● What you will do
Take from the records below each line that holds "rewritten".
= = = = =
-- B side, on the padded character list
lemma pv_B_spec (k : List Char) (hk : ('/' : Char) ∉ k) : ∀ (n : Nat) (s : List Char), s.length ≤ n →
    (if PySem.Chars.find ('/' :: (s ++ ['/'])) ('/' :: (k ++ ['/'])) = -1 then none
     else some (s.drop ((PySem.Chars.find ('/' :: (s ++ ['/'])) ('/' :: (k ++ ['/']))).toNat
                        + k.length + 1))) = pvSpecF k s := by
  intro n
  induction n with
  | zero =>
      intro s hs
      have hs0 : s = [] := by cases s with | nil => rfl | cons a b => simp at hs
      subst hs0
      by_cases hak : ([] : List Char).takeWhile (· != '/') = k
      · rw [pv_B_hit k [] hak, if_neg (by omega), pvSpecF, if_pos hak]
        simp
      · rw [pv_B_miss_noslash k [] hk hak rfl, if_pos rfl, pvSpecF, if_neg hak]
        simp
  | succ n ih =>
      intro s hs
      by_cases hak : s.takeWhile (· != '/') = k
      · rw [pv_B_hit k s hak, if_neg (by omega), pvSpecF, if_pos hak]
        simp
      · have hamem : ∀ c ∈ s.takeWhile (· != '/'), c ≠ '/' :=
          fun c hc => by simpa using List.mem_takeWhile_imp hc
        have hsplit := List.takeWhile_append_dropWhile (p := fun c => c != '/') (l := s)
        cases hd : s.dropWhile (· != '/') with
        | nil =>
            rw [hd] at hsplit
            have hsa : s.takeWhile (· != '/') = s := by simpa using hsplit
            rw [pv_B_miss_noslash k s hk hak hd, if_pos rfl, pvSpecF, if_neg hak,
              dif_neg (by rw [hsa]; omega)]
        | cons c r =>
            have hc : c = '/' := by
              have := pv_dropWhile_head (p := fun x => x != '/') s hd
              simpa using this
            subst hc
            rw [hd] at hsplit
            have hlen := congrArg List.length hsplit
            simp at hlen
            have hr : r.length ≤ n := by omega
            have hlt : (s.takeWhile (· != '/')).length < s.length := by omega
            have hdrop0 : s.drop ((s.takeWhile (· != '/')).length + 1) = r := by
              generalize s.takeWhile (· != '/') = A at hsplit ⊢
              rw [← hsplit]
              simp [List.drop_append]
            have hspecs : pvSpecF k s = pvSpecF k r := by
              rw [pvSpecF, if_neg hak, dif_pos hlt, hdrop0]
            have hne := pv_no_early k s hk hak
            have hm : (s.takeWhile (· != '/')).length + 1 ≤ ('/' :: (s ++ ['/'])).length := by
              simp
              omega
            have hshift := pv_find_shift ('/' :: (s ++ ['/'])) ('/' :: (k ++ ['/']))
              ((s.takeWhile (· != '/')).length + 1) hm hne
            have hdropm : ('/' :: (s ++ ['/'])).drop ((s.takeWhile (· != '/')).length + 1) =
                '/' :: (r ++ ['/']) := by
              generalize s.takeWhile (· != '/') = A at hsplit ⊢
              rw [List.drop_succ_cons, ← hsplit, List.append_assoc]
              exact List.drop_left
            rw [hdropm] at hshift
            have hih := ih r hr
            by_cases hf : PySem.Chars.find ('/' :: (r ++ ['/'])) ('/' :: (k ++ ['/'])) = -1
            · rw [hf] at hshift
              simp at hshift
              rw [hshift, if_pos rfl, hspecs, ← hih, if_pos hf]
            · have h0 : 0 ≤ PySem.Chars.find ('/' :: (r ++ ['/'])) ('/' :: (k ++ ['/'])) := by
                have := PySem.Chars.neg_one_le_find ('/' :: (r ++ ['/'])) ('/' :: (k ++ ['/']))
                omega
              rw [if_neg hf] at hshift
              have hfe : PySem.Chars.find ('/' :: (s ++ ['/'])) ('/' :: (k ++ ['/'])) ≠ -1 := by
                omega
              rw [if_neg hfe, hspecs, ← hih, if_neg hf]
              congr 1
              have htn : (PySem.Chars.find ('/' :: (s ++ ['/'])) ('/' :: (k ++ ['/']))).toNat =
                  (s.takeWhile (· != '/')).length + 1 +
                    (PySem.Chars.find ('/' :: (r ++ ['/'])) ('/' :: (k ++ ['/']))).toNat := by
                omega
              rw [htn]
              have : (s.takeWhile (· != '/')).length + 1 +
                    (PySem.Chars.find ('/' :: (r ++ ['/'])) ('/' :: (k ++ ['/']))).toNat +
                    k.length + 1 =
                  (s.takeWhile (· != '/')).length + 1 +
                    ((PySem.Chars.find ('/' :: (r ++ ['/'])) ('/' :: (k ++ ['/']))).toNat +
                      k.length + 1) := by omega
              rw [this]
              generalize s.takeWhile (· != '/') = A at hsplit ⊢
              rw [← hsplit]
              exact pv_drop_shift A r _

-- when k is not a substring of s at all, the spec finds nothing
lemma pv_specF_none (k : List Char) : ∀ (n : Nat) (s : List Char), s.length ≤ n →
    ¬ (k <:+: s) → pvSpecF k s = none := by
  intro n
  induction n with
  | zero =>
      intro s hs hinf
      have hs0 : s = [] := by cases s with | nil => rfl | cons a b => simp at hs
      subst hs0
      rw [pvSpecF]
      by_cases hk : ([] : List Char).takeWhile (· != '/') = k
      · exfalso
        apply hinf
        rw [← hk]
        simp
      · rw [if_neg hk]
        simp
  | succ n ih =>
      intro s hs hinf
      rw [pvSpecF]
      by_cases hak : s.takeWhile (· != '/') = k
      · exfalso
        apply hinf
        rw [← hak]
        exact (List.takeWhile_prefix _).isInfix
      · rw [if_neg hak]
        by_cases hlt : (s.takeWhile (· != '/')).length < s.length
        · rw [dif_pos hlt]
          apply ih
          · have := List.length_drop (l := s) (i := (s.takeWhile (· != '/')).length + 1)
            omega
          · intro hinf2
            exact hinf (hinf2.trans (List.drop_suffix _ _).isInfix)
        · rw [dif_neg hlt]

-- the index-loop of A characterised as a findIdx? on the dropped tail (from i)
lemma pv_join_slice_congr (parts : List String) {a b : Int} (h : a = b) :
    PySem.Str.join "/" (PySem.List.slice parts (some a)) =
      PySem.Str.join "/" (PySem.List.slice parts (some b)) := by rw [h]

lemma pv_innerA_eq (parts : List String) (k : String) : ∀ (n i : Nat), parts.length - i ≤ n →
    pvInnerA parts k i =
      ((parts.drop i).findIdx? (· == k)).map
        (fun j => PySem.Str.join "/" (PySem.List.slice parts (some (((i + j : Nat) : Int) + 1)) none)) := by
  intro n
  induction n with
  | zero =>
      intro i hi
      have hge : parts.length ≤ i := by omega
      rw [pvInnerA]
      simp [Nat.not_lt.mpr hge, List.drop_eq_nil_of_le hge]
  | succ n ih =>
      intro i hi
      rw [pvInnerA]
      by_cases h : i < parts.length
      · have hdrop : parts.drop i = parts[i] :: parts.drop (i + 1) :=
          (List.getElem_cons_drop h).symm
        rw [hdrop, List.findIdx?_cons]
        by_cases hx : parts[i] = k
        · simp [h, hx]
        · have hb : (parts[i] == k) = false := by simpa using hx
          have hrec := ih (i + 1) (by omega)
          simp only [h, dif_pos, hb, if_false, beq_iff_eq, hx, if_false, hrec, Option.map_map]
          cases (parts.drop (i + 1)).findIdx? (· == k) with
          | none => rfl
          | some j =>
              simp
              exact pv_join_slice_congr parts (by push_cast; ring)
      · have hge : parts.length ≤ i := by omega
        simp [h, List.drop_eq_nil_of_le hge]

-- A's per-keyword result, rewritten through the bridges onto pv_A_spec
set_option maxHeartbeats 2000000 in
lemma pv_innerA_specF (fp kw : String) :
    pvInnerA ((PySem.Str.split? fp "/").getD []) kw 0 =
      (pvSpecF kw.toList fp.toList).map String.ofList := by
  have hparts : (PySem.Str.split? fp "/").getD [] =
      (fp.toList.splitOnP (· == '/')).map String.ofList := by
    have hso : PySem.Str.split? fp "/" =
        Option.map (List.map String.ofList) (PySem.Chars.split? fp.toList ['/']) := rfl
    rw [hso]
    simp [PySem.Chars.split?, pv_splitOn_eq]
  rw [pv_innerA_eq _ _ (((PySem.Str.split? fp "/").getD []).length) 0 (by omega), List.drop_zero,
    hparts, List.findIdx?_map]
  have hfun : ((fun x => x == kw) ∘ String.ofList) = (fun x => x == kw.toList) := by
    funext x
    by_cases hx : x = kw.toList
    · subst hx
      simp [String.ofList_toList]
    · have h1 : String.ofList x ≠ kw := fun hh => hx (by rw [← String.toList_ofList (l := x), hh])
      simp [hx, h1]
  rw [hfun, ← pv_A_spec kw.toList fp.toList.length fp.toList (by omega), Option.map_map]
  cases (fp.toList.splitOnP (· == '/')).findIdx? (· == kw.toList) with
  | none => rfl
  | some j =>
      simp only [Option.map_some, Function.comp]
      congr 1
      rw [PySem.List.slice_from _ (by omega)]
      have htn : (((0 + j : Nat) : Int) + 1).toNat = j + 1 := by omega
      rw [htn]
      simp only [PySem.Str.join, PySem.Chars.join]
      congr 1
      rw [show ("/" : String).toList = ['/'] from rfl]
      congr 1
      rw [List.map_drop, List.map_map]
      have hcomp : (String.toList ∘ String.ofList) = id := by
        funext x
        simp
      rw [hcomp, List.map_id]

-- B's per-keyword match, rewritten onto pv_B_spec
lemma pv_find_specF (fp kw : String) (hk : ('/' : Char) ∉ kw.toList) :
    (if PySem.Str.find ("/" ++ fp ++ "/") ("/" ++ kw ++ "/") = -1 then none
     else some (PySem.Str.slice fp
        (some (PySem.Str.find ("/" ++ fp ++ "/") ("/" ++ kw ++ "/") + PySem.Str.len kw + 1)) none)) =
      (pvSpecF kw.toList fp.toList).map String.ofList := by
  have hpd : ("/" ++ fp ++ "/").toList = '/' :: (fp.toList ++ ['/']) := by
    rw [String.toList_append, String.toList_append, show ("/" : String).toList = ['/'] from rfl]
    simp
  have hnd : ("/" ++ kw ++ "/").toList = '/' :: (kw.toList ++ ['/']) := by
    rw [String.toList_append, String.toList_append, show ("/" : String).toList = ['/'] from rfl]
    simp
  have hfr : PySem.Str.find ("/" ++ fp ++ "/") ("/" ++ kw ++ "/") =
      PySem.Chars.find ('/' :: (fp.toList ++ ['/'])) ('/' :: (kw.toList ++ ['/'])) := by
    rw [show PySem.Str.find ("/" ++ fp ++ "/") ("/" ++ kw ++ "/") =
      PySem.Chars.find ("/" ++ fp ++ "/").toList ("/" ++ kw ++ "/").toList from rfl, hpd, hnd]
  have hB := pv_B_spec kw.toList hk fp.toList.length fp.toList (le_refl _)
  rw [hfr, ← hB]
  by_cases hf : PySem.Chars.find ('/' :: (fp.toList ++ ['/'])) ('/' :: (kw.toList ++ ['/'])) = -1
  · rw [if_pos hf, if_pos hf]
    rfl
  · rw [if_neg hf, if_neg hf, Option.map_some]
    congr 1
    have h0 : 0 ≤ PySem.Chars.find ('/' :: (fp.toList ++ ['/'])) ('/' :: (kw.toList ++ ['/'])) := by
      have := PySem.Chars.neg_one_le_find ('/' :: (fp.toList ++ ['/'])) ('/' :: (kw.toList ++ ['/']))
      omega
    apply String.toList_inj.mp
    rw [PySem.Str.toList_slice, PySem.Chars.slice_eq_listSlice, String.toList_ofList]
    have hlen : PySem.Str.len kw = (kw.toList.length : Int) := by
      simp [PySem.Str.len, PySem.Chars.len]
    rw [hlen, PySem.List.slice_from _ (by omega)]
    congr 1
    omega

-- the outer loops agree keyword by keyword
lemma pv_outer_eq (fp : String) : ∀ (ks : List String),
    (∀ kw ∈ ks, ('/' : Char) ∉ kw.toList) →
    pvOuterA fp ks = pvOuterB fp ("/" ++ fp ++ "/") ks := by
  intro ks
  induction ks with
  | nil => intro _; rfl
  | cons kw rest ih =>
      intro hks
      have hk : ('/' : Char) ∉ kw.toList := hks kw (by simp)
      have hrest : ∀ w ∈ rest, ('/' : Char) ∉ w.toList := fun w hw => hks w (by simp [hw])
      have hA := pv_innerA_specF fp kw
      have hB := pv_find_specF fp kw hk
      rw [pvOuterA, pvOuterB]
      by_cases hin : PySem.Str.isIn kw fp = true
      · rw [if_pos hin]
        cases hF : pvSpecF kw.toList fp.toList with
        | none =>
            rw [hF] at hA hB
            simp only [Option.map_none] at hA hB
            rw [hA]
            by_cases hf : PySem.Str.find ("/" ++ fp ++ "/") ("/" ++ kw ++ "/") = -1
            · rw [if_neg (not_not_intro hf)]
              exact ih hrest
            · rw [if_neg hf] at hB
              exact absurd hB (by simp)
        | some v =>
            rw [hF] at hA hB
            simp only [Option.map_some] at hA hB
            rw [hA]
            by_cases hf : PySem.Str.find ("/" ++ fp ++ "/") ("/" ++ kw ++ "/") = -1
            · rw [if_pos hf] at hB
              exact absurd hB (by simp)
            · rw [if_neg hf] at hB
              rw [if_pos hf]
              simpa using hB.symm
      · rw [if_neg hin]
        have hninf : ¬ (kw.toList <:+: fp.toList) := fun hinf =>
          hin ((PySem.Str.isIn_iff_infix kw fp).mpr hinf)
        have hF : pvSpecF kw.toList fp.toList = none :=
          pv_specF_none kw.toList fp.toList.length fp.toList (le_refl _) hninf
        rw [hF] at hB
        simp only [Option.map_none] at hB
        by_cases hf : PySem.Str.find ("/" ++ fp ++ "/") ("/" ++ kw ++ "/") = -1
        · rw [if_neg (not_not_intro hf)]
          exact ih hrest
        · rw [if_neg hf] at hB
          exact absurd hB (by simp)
= = = = =
● Reply
-- A's per-keyword result, rewritten through the bridges onto pv_A_spec
-- B's per-keyword match, rewritten onto pv_B_spec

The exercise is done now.